▸ **Work instruction**:
Your answer should be every line below that includes the word "rewrite".
■ ■ ■ ■
-- pv_equiv track=rewrite | github.com/ofer-kimchi/homotypic | code_for_upload.py | designAllComplementsRNARNA
-- ===== SOURCE A (Python) =====
-- def designAllComplementsRNARNA(seq):
--     # Take an RNA sequence and design all of its reverse complements as RNA sequences
--     complements = ['']
--     for nt in seq:
--         if nt == 'A':
--             complements = ['U' + comp for comp in complements]
--         elif nt == 'C':
--             complements = ['G' + comp for comp in complements]
--         elif nt == 'G':
--             complements *= 2
--             num_comp = len(complements)
--             complements = (['C' + comp for comp in complements[:int(num_comp/2)]] +
--                            ['U' + comp for comp in complements[int(num_comp/2):]])
--         elif nt == 'U':
--             complements *= 2
--             num_comp = len(complements)
--             complements = (['A' + comp for comp in complements[:int(num_comp/2)]] +
--                            ['G' + comp for comp in complements[int(num_comp/2):]])
--     return(complements)
-- ===== SOURCE B (Python) =====
-- import itertools
--
-- _WOBBLE = {'A': ['U'], 'C': ['G'], 'G': ['C', 'U'], 'U': ['A', 'G']}
--
-- def designAllComplementsRNARNA(seq):
--     # Per-position choice table over the reversed sequence, then one cartesian product.
--     choices = [_WOBBLE.get(nt, ['']) for nt in reversed(seq)]
--     return [''.join(p) for p in itertools.product(*choices)]
-- ===== Notes on version B (the rewrite author's own statement) =====
-- stated objective: idiomatic
-- what changed: Replaces A's per-nucleotide branch that rebuilds (and for G/U duplicates and slices) the growing list on each character by a precomputed per-position complement-choice table over the reversed sequence combined with a single itertools.product + join.
import Mathlib
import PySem

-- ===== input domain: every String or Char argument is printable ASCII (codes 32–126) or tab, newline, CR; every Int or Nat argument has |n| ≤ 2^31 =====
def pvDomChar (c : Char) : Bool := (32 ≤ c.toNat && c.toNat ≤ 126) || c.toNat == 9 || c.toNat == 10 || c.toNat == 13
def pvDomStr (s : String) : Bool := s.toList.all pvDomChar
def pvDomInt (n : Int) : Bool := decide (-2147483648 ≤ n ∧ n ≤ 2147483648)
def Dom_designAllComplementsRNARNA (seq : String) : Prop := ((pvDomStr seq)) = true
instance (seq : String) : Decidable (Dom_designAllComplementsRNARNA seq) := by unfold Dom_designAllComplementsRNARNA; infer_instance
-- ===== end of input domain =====

-- B replaces A's branch-per-nucleotide list rebuilding by a per-position choice table over the
-- reversed sequence plus one cartesian product (itertools.product); objective: idiomatic.


-- ===== PORT A =====
-- Python strings are carried as List Char (PySem convention); the result is rebuilt with
-- String.ofList at the end. One loop iteration of A, branch for branch:
def pvStepA (complements : List (List Char)) (nt : Char) : List (List Char) :=
  if nt = 'A' then complements.map (fun comp => 'U' :: comp)
  else if nt = 'C' then complements.map (fun comp => 'G' :: comp)
  else if nt = 'G' then
    -- complements *= 2; int(num_comp/2) is trunc division (PySem.Int.truncdiv); slices xs[:k], xs[k:]
    let c2 := complements ++ complements
    let numComp : Int := PySem.List.len c2
    (PySem.List.slice c2 none (some (PySem.Int.truncdiv numComp 2))).map (fun comp => 'C' :: comp) ++
    (PySem.List.slice c2 (some (PySem.Int.truncdiv numComp 2)) none).map (fun comp => 'U' :: comp)
  else if nt = 'U' then
    let c2 := complements ++ complements
    let numComp : Int := PySem.List.len c2
    (PySem.List.slice c2 none (some (PySem.Int.truncdiv numComp 2))).map (fun comp => 'A' :: comp) ++
    (PySem.List.slice c2 (some (PySem.Int.truncdiv numComp 2)) none).map (fun comp => 'G' :: comp)
  else complements

def designAllComplementsRNARNA (seq : String) : List String :=
  ((seq.toList.foldl pvStepA [[]]).map (fun cs => String.ofList cs))

-- ===== PORT B =====
-- the _WOBBLE table; .get default [''] is [[]] in List-Char form
def pvChoice (nt : Char) : List (List Char) :=
  if nt = 'A' then [['U']]
  else if nt = 'C' then [['G']]
  else if nt = 'G' then [['C'], ['U']]
  else if nt = 'U' then [['A'], ['G']]
  else [[]]

-- itertools.product: last factor varies fastest; ''.join is list concatenation
def pvProduct : List (List (List Char)) → List (List Char)
  | [] => [[]]
  | cs :: rest => cs.flatMap (fun x => (pvProduct rest).map (fun p => x ++ p))

def designAllComplementsRNARNA_alt (seq : String) : List String :=
  (pvProduct (seq.toList.reverse.map pvChoice)).map (fun cs => String.ofList cs)

-- ===== PRECONDITION & SPEC =====
def Spec_designAllComplementsRNARNA (seq : String) (out : List String) : Prop := out = designAllComplementsRNARNA_alt seq
instance (seq : String) (out : List String) : Decidable (Spec_designAllComplementsRNARNA seq out) := by unfold Spec_designAllComplementsRNARNA; infer_instance

-- ===== CLAIM (what is proved, stated in full; the proofs are below) =====
def Claim_equal_designAllComplementsRNARNA : Prop := ∀ (seq : String), Dom_designAllComplementsRNARNA seq → Spec_designAllComplementsRNARNA seq (designAllComplementsRNARNA seq)

-- ===== LEMMAS AND PROOFS =====

-- one iteration of A's loop is exactly "prepend each choice of this nucleotide"
theorem pvStepA_eq_flatMap (L : List (List Char)) (nt : Char) :
    pvStepA L nt = (pvChoice nt).flatMap (fun x => L.map (fun p => x ++ p)) := by
  unfold pvStepA pvChoice
  have hlen : PySem.List.len (L ++ L) = ((2 * L.length : Nat) : Int) := by
    simp [PySem.List.len_eq, two_mul]
  have htd : PySem.Int.truncdiv ((2 * L.length : Nat) : Int) 2 = ((L.length : Nat) : Int) := by
    simp [PySem.Int.truncdiv]
  have hslice1 : PySem.List.slice (L ++ L) none (some ((L.length : Nat) : Int)) = L := by
    rw [PySem.List.slice_to_natCast]; exact List.take_left ..
  have hslice2 : PySem.List.slice (L ++ L) (some ((L.length : Nat) : Int)) none = L := by
    rw [PySem.List.slice_from_natCast]; exact List.drop_left ..
  split_ifs <;>
    simp_all [List.flatMap_cons]

theorem pvFold_eq_product (l : List Char) :
    l.foldl pvStepA [[]] = pvProduct (l.reverse.map pvChoice) := by
  induction l using List.reverseRecOn with
  | nil => simp [pvProduct]
  | append_singleton l c ih =>
    rw [List.foldl_append, List.foldl_cons, List.foldl_nil, ih,
        List.reverse_append, List.reverse_singleton, List.singleton_append,
        List.map_cons, pvStepA_eq_flatMap]
    rfl

-- ===== VERDICT (by name: the statement is the Claim_ definition above) =====
theorem designAllComplementsRNARNA_spec : Claim_equal_designAllComplementsRNARNA := by
  intro seq _
  unfold Spec_designAllComplementsRNARNA designAllComplementsRNARNA designAllComplementsRNARNA_alt
  rw [pvFold_eq_product]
■ ■ ■ ■
▸ **Answer to this exercise**:
-- pv_equiv track=rewrite | github.com/ofer-kimchi/homotypic | code_for_upload.py | designAllComplementsRNARNA
-- ===== Notes on version B (the rewrite author's own statement) =====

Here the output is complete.